As for the contents of the _qc variables, they are empty as I haven't yet implemented the flagging system in the files I'm creating.
It needs to be a signed integer (QARTOD). Most published manuals on marine QA/QC have a very small set of flags and an 8-bit signed integer (Byte in netCDF) is sufficient. Whenever a QC flag is used there needs to be a metadata field that describes the flag values. Example
byte temperature_qc(time):
string qc_flags = "0=fail, 1=good, 2=suspect, 3=fill_value";
The DAC 2.0 spec provides a set of flags for these, as an attribute. For example, line 291 here:
https://github.com/ioos/ioosngdac/blob/master/nc/template/IOOS_Glider_NetCDF_v2.0.ncml
I believe we took these from the IMOS specification, though I'm not particularly happy with them as they're very ambiguous and don't relate specifically to the QC check performed. If QARTOD has defined a set of standard QC flags, I'm all for using those.
flag | description |
---|---|
Pass=1 | Data have passed critical real-time quality control tests and are deemed adequate for use as preliminary data. |
Not evaluated=2 | Data have not been QC-tested, or the information on quality is not available. |
Suspect or Of High Interest=3 | Data are considered to be either suspect or of high interest to data providers and users. They are flagged suspect to draw further attention to them by operators. |
fail=4 | Data are considered to have failed one or more critical real-time QC checks. If they are disseminated at all, it should be readily apparent that they are not of acceptable quality. |
missing=9 | Data are missing; used as a placeholder. |
UPDATE: On our call this morning, we thought AOML data link was complete, but @robragsdale is still not able to register it without a link to the data. @lukecampbell please provide the access point/link for the data. @kknee, For awareness.
@robragsdale the link (http://50.17.63.70/erddap/tabledap/SG61020140715T1400.html) was passed around on the IOOS Glider email list, but wanted to document it here too.
Does it make sense to register with this temporarily until we have either (1) a domain for the IP or (2) have completed the WAF?
@kknee EMMA cannot harvest from a .html url. I got a 500 error back when I tried to change extension to xml. Could I use this URL ihttp://50.17.63.70/erddap/metadata/iso19115/xml/SG61020140715T1400_iso19115.xml from the ERDDAP Catalog. Thoughts?
@lukecampbell better to use the URL that @robragsdale suggests or http://50.17.63.70/erddap/tabledap/unit_23620121005T2349.iso19115?
What is keeping us from deciding on a domain name?

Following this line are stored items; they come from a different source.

-- pv_equiv track=rewrite | github.com/FlaSpaceInst/EZ-RASSOR | packages/simulation/ez_rassor_control/scripts/wheels.py | get_movements
-- ===== SOURCE A (Python) =====
-- def get_movements(integer, mask):
--     """Decode a bitstring to reveal the movement commands for this node."""
--
--     # Use a mask to remove unnecessary bits.
--     result = integer & mask
--
--     # Shift the result so the commands are the 4 least significant bits. The
--     # amount of shifting is determined by the mask.
--     while mask % 2 == 0:
--         result >>= 1
--         mask >>= 1
--
--     # Return the 4 least significant bits as boolean values.
--     return (
--         result & 0b1000 != 0,
--         result & 0b100 != 0,
--         result & 0b10 != 0,
--         result & 0b1 != 0
--     )
-- ===== SOURCE B (Python) =====
-- def get_movements(integer, mask):
--     """Decode a bitstring to reveal the movement commands for this node."""
--     # Closed-form shift: the lowest set bit of the mask gives the number of
--     # trailing zeros directly, no loop needed.
--     low = mask & -mask
--     shift = low.bit_length() - 1
--     result = (integer & mask) >> shift
--     return (
--         result & 0b1000 != 0,
--         result & 0b100 != 0,
--         result & 0b10 != 0,
--         result & 0b1 != 0
--     )
-- ===== Notes on version B (the rewrite author's own statement) =====
-- stated objective: alternative
-- what changed: Replaces A's trailing-zero-counting while loop (repeatedly halving mask and result) with a closed-form computation of the shift amount via the lowest-set-bit trick (mask & -mask, bit_length) followed by a single shift.
import Mathlib
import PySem

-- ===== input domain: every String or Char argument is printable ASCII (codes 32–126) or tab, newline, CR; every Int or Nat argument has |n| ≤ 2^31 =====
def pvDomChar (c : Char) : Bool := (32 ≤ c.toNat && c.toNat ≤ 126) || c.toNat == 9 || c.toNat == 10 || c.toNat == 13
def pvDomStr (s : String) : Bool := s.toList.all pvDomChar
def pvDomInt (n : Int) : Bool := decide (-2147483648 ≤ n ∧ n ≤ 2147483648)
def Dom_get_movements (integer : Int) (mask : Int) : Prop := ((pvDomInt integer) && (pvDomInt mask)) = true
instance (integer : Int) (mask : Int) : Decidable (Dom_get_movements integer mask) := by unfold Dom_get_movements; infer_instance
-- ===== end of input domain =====

-- B computes the shift amount in closed form via the lowest-set-bit trick instead of A's
-- trailing-zero-counting while loop (objective: alternative); same four-bit boolean tuple.


-- ===== PORT A =====
-- 'while mask % 2 == 0: result >>= 1; mask >>= 1' ;  the 'mask ≠ 0' conjunct is a pure
-- totality guard: at mask = 0 the Python loop never terminates (excluded by Pre_).
def get_movements_loop (result mask : Int) : Bool × Bool × Bool × Bool :=
  if h : PySem.Int.mod mask 2 = 0 ∧ mask ≠ 0 then
    get_movements_loop (result >>> (1 : Nat)) (mask >>> (1 : Nat))
  else
    (decide (PySem.Int.band result 8 ≠ 0),
     decide (PySem.Int.band result 4 ≠ 0),
     decide (PySem.Int.band result 2 ≠ 0),
     decide (PySem.Int.band result 1 ≠ 0))
termination_by mask.natAbs
decreasing_by
  obtain ⟨h1, h2⟩ := h
  rw [PySem.Int.mod_eq_zero_iff_dvd] at h1
  obtain ⟨k, hk⟩ := h1
  rw [Int.shiftRight_eq_div_pow]
  simp only [pow_one]
  omega

def get_movements (integer : Int) (mask : Int) : Bool × Bool × Bool × Bool :=
  get_movements_loop (PySem.Int.band integer mask) mask

-- ===== PORT B =====
-- low = mask & -mask; shift = low.bit_length() - 1; result = (integer & mask) >> shift
def get_movements_alt (integer : Int) (mask : Int) : Bool × Bool × Bool × Bool :=
  let low := PySem.Int.band mask (-mask)
  let shift := PySem.Int.bitLength low - 1
  let result := (PySem.Int.band integer mask) >>> shift
  (decide (PySem.Int.band result 8 ≠ 0),
   decide (PySem.Int.band result 4 ≠ 0),
   decide (PySem.Int.band result 2 ≠ 0),
   decide (PySem.Int.band result 1 ≠ 0))

-- ===== PRECONDITION & SPEC =====
-- Pre_ excludes only mask = 0: there A's while loop never terminates (Python A never
-- returns) and B raises ValueError on the negative shift count.
def Pre_get_movements (integer : Int) (mask : Int) : Prop := mask ≠ 0
instance (integer : Int) (mask : Int) : Decidable (Pre_get_movements integer mask) := by unfold Pre_get_movements; infer_instance
def pvWitness_get_movements : Int × Int := (10, 2)

def Spec_get_movements (integer : Int) (mask : Int) (out : Bool × Bool × Bool × Bool) : Prop := out = get_movements_alt integer mask
instance (integer : Int) (mask : Int) (out : Bool × Bool × Bool × Bool) : Decidable (Spec_get_movements integer mask out) := by unfold Spec_get_movements; infer_instance

-- ===== CLAIM (what is proved, stated in full; the proofs are below) =====
def Claim_equal_get_movements : Prop := ∀ (integer : Int) (mask : Int), Dom_get_movements integer mask → Pre_get_movements integer mask → Spec_get_movements integer mask (get_movements integer mask)

-- ===== LEMMAS AND PROOFS =====

-- the common tail of both ports: the four least significant bits as booleans
def gmBits (r : Int) : Bool × Bool × Bool × Bool :=
  (decide (PySem.Int.band r 8 ≠ 0),
   decide (PySem.Int.band r 4 ≠ 0),
   decide (PySem.Int.band r 2 ≠ 0),
   decide (PySem.Int.band r 1 ≠ 0))

-- n - (n &&& (n-1)) on Nat: the lowest set bit
def natLow (n : Nat) : Nat := n - (n &&& (n - 1))

lemma land_pred_of_odd (n : Nat) (h : n % 2 = 1) : n &&& (n - 1) = n - 1 := by
  apply Nat.eq_of_testBit_eq
  intro i
  simp only [Nat.testBit_land]
  cases i with
  | zero => simp [Nat.testBit_zero]; omega
  | succ i =>
    simp only [Nat.testBit_succ]
    have : n / 2 = (n - 1) / 2 := by omega
    rw [this, Bool.and_self]

lemma land_pred_double (k : Nat) (h : 0 < k) : (2 * k) &&& (2 * k - 1) = 2 * (k &&& (k - 1)) := by
  apply Nat.eq_of_testBit_eq
  intro i
  simp only [Nat.testBit_land]
  cases i with
  | zero => simp [Nat.testBit_zero]
  | succ i =>
    simp only [Nat.testBit_succ]
    have h1 : 2 * k / 2 = k := by omega
    have h2 : (2 * k - 1) / 2 = k - 1 := by omega
    have h3 : 2 * (k &&& (k - 1)) / 2 = k &&& (k - 1) := by omega
    rw [h1, h2, h3, ← Nat.testBit_land]

lemma natLow_of_odd (n : Nat) (h : n % 2 = 1) : natLow n = 1 := by
  unfold natLow
  rw [land_pred_of_odd n h]
  omega

lemma natLow_double (k : Nat) (h : 0 < k) : natLow (2 * k) = 2 * natLow k := by
  unfold natLow
  rw [land_pred_double k h]
  have := Nat.and_le_left (n := k) (m := k - 1)
  omega

lemma natLow_pos (n : Nat) (h : 0 < n) : 0 < natLow n := by
  unfold natLow
  have := Nat.and_le_right (n := n) (m := n - 1)
  omega

-- PySem.Int.band m (-m) is natLow of |m|, for every nonzero m (both signs)
lemma band_neg_self (m : Int) (h : m ≠ 0) :
    PySem.Int.band m (-m) = ((natLow m.natAbs : Nat) : Int) := by
  unfold PySem.Int.band natLow
  rcases lt_or_gt_of_ne h with hm | hm
  · have h1 : ¬ (0 ≤ m) := by omega
    have h2 : (0 : Int) ≤ -m := by omega
    simp only [h1, h2, if_true, if_false]
    have e1 : (-m).toNat = m.natAbs := by omega
    have e2 : (-m - 1).toNat = m.natAbs - 1 := by omega
    rw [e1, e2]
  · have h1 : (0 : Int) ≤ m := by omega
    have h2 : ¬ ((0 : Int) ≤ -m) := by omega
    simp only [h1, h2, if_true, if_false]
    have e1 : m.toNat = m.natAbs := by omega
    have e2 : (-(-m) - 1).toNat = m.natAbs - 1 := by omega
    rw [e1, e2]

lemma bitLength_pos (x : Nat) (h : 0 < x) : 0 < PySem.Int.bitLength (x : Int) := by
  rw [PySem.Int.bitLength_natCast h]
  omega

lemma shiftr_one (r : Int) : r >>> (1 : Nat) = r / 2 := by
  rw [Int.shiftRight_eq_div_pow]; norm_num

lemma shiftr_succ (r : Int) (s : Nat) : r >>> (s + 1) = (r >>> (1 : Nat)) >>> s := by
  rw [Int.shiftRight_eq_div_pow, Int.shiftRight_eq_div_pow, Int.shiftRight_eq_div_pow, pow_succ]
  push_cast
  rw [mul_comm ((2 : Int) ^ s) 2, ← Int.ediv_ediv_of_nonneg (by norm_num : (0 : Int) ≤ 2)]

-- main invariant: A's loop equals B's closed-form shift, for every nonzero mask
lemma loop_eq_closed (n : Nat) : ∀ (m r : Int), m.natAbs = n → m ≠ 0 →
    get_movements_loop r m = gmBits (r >>> (PySem.Int.bitLength (PySem.Int.band m (-m)) - 1)) := by
  induction n using Nat.strong_induction_on with
  | _ n ih =>
    intro m r hn hm
    rw [band_neg_self m hm]
    by_cases he : PySem.Int.mod m 2 = 0
    · -- even case: one loop iteration, shift grows by one
      have hdvd : (2 : Int) ∣ m := (PySem.Int.mod_eq_zero_iff_dvd m 2).mp he
      obtain ⟨k, hk⟩ := hdvd
      have hk0 : k ≠ 0 := by omega
      have hshift : m >>> (1 : Nat) = k := by rw [shiftr_one]; omega
      have hkabs : k.natAbs = m.natAbs / 2 := by omega
      have hlt : m.natAbs / 2 < n := by omega
      rw [get_movements_loop.eq_def, dif_pos ⟨he, hm⟩, hshift]
      rw [ih (m.natAbs / 2) hlt k (r >>> (1 : Nat)) hkabs hk0]
      rw [band_neg_self k hk0, hkabs]
      have habs2 : m.natAbs = 2 * (m.natAbs / 2) := by omega
      have hpos : 0 < m.natAbs / 2 := by omega
      have hlow : natLow m.natAbs = 2 * natLow (m.natAbs / 2) := by
        conv_lhs => rw [habs2]
        rw [natLow_double _ hpos]
      rw [hlow]
      have hlp : 0 < natLow (m.natAbs / 2) := natLow_pos _ hpos
      have hbl : PySem.Int.bitLength ((2 * natLow (m.natAbs / 2) : Nat) : Int)
          = PySem.Int.bitLength ((natLow (m.natAbs / 2) : Nat) : Int) + 1 := by
        rw [PySem.Int.bitLength_natCast (m := 2 * natLow (m.natAbs / 2)) (by omega)]
        congr 2
        omega
      rw [hbl]
      have hblp := bitLength_pos _ hlp
      have : PySem.Int.bitLength ((natLow (m.natAbs / 2) : Nat) : Int) + 1 - 1
          = (PySem.Int.bitLength ((natLow (m.natAbs / 2) : Nat) : Int) - 1) + 1 := by omega
      rw [this, shiftr_succ r (PySem.Int.bitLength ((natLow (m.natAbs / 2) : Nat) : Int) - 1)]
    · -- odd case: the loop stops; the closed-form shift is 0
      have hodd : m.natAbs % 2 = 1 := by
        have := PySem.Int.mod_two_eq m
        have hb : PySem.Int.mod m 2 = 1 := by
          rcases this with h | h
          · exact absurd h he
          · exact h
        rw [PySem.Int.mod_eq_emod_of_pos (by norm_num)] at hb
        omega
      rw [natLow_of_odd _ hodd]
      have : PySem.Int.bitLength ((1 : Nat) : Int) - 1 = 0 := by decide
      rw [this]
      have hr0 : r >>> (0 : Nat) = r := by
        rw [Int.shiftRight_eq_div_pow]; norm_num
      rw [hr0, get_movements_loop.eq_def, dif_neg (by tauto)]
      rfl

-- ===== VERDICT (by name: the statement is the Claim_ definition above) =====
theorem get_movements_spec : Claim_equal_get_movements := by
  intro integer mask _hdom hpre
  unfold Spec_get_movements get_movements get_movements_alt
  rw [loop_eq_closed mask.natAbs mask (PySem.Int.band integer mask) rfl hpre]
  rfl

@dpsnowden I don't think anything is. On yesterday's call we discussed using the following URLs - @BeckyBaltes was going to confirm with you that these were okay and next steps for getting Luke access for assigning those domains to the DAC IP.
data.ioos.us/thredds/gliders data.ioos.us/erddap/gliders
@dpsnowden Just need you to provide Luke whatever logins/accesses he needs to build the two domains.
Sure. Let's talk Thursday or Friday.
On Wednesday, November 12, 2014, BeckyBaltes notifications@github.com wrote:
@dpsnowden https://github.com/dpsnowden Just need you to provide Luke whatever logins/accesses he needs to build the two domains.
— Reply to this email directly or view it on GitHub https://github.com/ioos/ioosngdac/issues/6#issuecomment-62805466.
Excuse my brevity, Sent from Gmail Mobile.
AOML Glider files submitted for registration (SG61020140715T1400 and SG60920140719T1700) are in the IOOS Catalog and Glider DAC v2.0 ERDDAP Service
Derrick sent out an email to the data group to figure out what needs to happen to get the data from the AOML gliders operating in the Carribean into the DAC. My understanding was that John needed to review the file format. @kerfoot, can you report on the status? If done, what are the next steps?